WHAT TO PRODUCE – Could you set down exactly the lines of the data below, starting at the one that holds "intro s i _ _" and ending at the one that holds "have hB := pvFoldB_chunks", both included, and only those?

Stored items
****************
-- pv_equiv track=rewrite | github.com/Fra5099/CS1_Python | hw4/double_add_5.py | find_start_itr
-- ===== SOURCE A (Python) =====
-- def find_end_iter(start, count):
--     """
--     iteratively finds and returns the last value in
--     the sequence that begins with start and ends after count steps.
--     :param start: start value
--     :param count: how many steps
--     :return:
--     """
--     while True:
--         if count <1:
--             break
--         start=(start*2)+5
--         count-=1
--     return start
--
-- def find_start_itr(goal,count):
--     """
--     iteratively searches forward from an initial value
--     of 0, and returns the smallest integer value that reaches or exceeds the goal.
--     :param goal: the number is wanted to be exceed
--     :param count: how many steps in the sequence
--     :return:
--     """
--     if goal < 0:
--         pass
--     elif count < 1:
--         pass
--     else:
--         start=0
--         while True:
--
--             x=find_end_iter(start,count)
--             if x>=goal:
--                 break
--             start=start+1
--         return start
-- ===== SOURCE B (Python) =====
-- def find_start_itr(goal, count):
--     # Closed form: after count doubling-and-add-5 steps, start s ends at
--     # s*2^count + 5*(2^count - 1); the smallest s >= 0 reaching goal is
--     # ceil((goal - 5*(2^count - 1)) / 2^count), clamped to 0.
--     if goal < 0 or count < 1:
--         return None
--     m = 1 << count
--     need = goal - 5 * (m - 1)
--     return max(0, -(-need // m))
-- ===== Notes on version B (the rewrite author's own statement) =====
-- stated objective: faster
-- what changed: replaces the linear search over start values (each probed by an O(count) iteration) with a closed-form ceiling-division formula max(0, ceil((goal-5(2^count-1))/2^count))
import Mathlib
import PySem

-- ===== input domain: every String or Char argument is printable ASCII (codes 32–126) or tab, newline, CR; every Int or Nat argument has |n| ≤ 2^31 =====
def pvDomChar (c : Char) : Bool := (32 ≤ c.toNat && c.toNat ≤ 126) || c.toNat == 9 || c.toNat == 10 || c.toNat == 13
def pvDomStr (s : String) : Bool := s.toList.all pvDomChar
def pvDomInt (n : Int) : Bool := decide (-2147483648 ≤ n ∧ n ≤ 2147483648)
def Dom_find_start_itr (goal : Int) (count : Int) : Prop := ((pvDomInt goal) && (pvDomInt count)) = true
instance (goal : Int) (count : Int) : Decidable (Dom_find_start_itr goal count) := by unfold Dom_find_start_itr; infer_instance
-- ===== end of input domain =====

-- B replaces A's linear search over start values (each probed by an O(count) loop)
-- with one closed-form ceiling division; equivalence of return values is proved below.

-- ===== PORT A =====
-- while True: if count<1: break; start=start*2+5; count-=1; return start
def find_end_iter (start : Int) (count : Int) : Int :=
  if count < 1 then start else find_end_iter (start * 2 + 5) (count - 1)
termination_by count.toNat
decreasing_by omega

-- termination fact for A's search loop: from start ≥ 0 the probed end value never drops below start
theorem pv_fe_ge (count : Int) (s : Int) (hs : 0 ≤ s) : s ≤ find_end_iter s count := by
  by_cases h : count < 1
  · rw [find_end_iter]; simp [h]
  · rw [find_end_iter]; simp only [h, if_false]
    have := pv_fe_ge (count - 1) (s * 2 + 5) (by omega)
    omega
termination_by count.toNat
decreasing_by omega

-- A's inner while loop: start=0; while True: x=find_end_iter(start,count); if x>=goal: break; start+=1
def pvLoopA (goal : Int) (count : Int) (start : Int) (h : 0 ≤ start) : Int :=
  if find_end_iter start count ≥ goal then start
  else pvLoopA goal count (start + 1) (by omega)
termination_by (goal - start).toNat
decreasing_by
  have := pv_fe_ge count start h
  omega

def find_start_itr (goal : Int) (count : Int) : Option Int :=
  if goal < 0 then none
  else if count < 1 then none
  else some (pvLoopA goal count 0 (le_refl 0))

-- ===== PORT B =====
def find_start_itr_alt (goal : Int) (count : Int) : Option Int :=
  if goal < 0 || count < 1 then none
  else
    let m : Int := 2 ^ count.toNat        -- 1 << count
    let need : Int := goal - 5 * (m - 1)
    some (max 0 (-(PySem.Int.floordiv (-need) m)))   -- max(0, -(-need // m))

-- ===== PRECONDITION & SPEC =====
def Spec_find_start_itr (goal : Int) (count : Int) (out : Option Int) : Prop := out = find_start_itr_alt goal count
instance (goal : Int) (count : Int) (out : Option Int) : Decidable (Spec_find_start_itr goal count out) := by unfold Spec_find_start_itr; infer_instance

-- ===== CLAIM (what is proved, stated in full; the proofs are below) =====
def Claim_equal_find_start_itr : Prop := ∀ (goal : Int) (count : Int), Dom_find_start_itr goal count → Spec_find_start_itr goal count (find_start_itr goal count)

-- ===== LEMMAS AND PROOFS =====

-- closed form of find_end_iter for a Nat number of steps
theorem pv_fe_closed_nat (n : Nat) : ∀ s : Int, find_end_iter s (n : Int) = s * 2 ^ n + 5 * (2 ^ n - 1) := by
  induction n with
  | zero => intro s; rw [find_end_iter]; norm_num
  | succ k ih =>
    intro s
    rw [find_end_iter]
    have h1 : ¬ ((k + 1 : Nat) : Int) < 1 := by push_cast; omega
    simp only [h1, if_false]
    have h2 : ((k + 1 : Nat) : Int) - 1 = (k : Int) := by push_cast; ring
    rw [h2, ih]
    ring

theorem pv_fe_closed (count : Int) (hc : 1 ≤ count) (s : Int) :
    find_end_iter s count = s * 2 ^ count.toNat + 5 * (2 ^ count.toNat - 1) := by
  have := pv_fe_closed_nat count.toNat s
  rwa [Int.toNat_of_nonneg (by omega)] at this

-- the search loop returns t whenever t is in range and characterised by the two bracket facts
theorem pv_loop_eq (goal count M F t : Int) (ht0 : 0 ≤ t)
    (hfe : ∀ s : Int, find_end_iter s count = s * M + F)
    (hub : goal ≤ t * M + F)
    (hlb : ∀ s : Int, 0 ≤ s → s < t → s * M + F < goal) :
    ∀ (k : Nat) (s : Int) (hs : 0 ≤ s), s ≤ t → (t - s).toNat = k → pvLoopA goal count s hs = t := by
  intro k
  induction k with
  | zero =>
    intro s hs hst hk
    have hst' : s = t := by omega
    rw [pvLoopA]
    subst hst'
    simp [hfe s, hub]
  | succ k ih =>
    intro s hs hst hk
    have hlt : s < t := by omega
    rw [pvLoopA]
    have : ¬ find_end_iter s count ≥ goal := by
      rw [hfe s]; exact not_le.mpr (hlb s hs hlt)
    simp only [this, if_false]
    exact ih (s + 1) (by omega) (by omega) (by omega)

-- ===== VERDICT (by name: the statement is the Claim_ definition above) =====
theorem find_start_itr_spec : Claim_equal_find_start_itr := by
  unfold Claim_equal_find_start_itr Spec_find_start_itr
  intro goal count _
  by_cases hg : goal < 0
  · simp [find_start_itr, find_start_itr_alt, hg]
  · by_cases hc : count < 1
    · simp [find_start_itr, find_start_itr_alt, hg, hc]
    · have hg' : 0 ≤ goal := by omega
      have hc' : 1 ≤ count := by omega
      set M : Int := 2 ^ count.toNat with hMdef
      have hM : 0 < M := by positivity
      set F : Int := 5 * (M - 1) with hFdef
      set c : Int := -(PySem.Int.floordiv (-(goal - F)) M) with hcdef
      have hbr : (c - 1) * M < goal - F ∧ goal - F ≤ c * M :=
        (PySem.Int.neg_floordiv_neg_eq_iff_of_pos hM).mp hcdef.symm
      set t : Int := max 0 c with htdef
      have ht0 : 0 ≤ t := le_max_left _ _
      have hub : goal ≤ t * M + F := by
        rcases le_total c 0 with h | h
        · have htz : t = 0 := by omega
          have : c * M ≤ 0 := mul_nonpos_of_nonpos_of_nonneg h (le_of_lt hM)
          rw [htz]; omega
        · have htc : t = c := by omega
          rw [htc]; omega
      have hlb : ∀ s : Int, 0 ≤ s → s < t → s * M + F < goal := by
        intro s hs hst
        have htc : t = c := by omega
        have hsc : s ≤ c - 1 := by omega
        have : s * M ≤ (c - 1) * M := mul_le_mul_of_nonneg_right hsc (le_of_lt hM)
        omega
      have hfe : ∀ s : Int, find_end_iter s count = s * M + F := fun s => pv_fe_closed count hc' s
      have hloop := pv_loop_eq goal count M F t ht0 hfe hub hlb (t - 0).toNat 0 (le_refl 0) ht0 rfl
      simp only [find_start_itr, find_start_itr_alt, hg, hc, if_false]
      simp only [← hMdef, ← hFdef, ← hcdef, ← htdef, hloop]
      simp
****************
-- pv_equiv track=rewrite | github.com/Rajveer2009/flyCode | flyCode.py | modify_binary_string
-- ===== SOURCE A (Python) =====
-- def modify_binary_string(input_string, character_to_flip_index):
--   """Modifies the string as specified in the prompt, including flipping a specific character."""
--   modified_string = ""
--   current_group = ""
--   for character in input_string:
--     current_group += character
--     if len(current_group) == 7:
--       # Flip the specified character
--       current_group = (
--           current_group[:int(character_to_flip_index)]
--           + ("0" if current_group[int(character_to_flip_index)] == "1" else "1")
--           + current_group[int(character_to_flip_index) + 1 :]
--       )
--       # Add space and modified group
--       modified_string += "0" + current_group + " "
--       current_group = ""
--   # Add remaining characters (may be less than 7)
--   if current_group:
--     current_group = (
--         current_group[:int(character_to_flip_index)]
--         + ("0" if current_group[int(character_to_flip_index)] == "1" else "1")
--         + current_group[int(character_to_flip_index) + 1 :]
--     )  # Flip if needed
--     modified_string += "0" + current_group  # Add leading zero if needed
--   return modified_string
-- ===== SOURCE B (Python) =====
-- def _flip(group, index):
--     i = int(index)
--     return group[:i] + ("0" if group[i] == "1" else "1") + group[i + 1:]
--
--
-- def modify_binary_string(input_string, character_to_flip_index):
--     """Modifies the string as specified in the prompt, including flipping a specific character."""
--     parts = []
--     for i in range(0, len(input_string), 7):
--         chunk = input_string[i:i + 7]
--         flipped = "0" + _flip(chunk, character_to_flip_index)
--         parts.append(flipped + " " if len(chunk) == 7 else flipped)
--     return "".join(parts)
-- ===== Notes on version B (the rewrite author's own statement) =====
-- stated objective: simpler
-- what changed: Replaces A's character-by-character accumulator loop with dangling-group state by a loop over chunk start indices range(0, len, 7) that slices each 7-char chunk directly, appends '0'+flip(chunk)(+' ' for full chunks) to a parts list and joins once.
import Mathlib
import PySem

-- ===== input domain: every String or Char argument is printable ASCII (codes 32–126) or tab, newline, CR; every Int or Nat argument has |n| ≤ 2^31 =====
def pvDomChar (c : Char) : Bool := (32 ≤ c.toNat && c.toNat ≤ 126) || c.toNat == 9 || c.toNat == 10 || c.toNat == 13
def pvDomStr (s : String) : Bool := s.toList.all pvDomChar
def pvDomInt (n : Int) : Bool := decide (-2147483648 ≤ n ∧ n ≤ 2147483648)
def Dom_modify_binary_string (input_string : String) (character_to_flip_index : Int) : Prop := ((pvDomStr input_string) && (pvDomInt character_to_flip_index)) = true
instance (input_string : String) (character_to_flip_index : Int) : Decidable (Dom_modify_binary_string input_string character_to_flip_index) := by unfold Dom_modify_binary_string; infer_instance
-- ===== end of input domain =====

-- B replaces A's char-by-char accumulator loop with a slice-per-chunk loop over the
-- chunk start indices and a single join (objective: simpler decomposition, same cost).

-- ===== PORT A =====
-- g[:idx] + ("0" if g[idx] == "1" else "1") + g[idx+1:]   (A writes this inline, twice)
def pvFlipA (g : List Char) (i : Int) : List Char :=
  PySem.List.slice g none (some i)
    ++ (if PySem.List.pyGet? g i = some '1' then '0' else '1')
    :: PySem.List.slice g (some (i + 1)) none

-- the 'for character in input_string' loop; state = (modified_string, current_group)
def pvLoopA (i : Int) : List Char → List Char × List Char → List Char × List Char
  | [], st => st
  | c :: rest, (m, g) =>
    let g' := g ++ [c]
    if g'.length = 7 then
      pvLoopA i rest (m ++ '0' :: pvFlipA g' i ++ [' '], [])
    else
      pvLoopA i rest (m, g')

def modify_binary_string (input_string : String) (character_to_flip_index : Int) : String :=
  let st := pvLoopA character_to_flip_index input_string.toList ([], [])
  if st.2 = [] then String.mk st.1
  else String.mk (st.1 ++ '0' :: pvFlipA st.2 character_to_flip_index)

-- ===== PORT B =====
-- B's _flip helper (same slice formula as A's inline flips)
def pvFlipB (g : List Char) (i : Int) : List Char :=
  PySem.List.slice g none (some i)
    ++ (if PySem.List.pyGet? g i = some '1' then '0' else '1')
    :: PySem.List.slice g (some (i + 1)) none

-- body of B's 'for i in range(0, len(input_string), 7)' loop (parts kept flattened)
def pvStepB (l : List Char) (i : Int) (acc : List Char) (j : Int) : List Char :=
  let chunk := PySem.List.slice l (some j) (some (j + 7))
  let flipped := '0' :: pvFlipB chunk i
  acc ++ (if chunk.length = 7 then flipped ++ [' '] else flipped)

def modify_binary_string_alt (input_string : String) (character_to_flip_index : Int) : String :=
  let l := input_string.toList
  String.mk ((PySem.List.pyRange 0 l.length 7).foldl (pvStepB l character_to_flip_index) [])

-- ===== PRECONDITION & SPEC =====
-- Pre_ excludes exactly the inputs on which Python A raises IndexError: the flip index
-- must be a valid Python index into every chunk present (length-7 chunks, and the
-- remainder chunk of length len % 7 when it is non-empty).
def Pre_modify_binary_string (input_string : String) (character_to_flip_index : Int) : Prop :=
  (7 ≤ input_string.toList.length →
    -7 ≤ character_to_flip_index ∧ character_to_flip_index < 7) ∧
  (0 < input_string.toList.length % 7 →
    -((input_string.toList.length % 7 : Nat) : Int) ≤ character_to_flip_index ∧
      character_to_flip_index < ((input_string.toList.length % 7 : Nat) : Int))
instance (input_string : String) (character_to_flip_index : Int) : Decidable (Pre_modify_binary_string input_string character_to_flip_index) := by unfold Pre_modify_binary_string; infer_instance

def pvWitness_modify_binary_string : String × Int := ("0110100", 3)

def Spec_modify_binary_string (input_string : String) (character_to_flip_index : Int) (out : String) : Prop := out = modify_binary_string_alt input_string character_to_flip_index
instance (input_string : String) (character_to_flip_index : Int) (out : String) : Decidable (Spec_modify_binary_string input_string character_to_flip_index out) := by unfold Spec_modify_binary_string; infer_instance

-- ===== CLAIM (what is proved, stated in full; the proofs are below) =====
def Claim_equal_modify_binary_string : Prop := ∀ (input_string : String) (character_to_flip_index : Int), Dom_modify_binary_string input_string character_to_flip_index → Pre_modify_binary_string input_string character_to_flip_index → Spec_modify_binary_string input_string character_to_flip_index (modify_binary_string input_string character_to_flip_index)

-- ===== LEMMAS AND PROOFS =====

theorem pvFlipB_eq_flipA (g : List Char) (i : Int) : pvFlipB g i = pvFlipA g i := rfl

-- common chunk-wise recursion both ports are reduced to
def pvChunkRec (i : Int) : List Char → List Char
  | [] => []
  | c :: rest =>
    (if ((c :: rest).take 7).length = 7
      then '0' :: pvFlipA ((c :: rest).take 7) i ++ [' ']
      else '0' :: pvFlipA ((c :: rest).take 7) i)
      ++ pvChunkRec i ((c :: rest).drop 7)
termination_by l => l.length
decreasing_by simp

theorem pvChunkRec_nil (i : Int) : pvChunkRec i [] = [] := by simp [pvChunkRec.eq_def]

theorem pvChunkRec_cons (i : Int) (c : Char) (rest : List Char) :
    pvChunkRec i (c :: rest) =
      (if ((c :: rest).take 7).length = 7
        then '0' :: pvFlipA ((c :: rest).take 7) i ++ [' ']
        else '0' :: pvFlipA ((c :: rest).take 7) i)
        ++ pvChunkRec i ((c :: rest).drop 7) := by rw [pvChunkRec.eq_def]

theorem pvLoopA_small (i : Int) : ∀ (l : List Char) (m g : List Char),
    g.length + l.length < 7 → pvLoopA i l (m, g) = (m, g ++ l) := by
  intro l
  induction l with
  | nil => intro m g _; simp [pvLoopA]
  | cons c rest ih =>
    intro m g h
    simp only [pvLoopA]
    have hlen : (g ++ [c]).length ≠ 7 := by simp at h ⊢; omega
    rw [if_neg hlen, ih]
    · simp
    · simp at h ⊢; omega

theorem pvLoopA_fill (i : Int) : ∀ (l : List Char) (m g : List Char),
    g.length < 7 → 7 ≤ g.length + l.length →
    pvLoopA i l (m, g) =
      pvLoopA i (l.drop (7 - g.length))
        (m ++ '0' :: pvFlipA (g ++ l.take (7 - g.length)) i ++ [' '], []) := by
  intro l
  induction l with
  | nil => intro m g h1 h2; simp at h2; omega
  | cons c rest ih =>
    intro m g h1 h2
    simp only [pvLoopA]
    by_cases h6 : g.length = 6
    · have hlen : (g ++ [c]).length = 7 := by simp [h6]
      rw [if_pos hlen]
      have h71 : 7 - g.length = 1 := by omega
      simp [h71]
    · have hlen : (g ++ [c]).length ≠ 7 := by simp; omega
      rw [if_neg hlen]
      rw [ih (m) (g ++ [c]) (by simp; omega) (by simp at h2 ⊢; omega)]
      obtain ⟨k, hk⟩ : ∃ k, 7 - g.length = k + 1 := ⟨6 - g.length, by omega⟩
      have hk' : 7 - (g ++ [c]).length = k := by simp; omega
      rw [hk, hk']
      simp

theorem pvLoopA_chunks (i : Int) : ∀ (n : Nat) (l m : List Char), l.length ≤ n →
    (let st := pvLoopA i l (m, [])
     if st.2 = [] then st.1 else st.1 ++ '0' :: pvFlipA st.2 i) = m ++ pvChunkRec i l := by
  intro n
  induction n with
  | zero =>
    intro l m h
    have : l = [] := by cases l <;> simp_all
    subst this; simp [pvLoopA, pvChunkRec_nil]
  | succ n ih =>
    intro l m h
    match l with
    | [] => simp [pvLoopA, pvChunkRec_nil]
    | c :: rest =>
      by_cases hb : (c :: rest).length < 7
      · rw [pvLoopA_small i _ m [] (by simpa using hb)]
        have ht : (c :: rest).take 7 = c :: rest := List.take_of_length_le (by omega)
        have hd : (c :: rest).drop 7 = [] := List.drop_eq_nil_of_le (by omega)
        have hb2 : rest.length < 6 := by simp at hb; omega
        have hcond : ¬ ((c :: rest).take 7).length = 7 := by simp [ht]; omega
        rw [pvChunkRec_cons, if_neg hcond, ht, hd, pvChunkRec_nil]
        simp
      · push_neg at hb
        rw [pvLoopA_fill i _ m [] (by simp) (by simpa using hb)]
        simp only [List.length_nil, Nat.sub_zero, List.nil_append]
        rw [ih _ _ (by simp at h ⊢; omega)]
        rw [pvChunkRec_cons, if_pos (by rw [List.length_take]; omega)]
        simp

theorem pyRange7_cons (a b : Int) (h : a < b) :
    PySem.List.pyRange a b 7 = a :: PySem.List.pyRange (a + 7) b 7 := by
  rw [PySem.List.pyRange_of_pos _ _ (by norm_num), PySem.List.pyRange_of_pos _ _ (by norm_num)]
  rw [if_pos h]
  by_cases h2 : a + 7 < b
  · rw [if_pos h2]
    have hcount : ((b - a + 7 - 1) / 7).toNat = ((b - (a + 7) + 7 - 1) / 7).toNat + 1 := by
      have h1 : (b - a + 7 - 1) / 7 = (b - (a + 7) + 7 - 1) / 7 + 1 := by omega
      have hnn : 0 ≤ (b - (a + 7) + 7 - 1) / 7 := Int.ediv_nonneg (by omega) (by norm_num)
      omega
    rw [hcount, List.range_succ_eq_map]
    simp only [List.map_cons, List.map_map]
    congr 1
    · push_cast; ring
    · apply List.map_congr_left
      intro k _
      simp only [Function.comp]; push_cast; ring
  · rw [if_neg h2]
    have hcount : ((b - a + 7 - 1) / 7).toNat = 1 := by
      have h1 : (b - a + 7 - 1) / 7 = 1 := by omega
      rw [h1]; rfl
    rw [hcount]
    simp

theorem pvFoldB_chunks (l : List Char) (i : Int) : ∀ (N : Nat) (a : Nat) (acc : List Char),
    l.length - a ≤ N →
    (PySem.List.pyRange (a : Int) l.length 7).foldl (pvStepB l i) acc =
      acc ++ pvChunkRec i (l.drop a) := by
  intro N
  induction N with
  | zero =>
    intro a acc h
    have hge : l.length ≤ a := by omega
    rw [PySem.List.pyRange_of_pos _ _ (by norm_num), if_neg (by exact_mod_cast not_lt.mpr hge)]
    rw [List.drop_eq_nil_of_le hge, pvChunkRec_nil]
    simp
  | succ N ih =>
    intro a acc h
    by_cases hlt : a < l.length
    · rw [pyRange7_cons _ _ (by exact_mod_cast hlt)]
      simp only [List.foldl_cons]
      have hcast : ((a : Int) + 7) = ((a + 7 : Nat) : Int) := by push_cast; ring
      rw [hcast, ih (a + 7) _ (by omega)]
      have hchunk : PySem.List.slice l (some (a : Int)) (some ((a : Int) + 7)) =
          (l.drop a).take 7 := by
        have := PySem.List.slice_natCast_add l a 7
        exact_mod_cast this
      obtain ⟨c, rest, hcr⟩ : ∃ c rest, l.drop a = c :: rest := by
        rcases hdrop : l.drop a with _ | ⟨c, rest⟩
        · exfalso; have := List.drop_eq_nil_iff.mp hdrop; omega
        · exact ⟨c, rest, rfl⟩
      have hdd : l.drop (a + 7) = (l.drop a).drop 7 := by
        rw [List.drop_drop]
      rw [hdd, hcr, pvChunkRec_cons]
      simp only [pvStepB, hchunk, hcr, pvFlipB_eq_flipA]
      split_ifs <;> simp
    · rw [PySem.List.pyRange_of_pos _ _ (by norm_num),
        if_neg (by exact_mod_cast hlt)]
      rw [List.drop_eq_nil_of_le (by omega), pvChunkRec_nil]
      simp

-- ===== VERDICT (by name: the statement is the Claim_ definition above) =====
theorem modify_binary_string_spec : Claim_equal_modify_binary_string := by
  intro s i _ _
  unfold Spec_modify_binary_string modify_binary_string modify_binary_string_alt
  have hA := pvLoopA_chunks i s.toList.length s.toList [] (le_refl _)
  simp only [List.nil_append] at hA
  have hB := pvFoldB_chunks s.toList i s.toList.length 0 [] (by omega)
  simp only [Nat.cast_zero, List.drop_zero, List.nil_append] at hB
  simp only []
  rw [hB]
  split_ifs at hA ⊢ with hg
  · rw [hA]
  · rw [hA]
****************
TASK OUTPUT –
  intro s i _ _
  unfold Spec_modify_binary_string modify_binary_string modify_binary_string_alt
  have hA := pvLoopA_chunks i s.toList.length s.toList [] (le_refl _)
  simp only [List.nil_append] at hA
  have hB := pvFoldB_chunks s.toList i s.toList.length 0 [] (by omega)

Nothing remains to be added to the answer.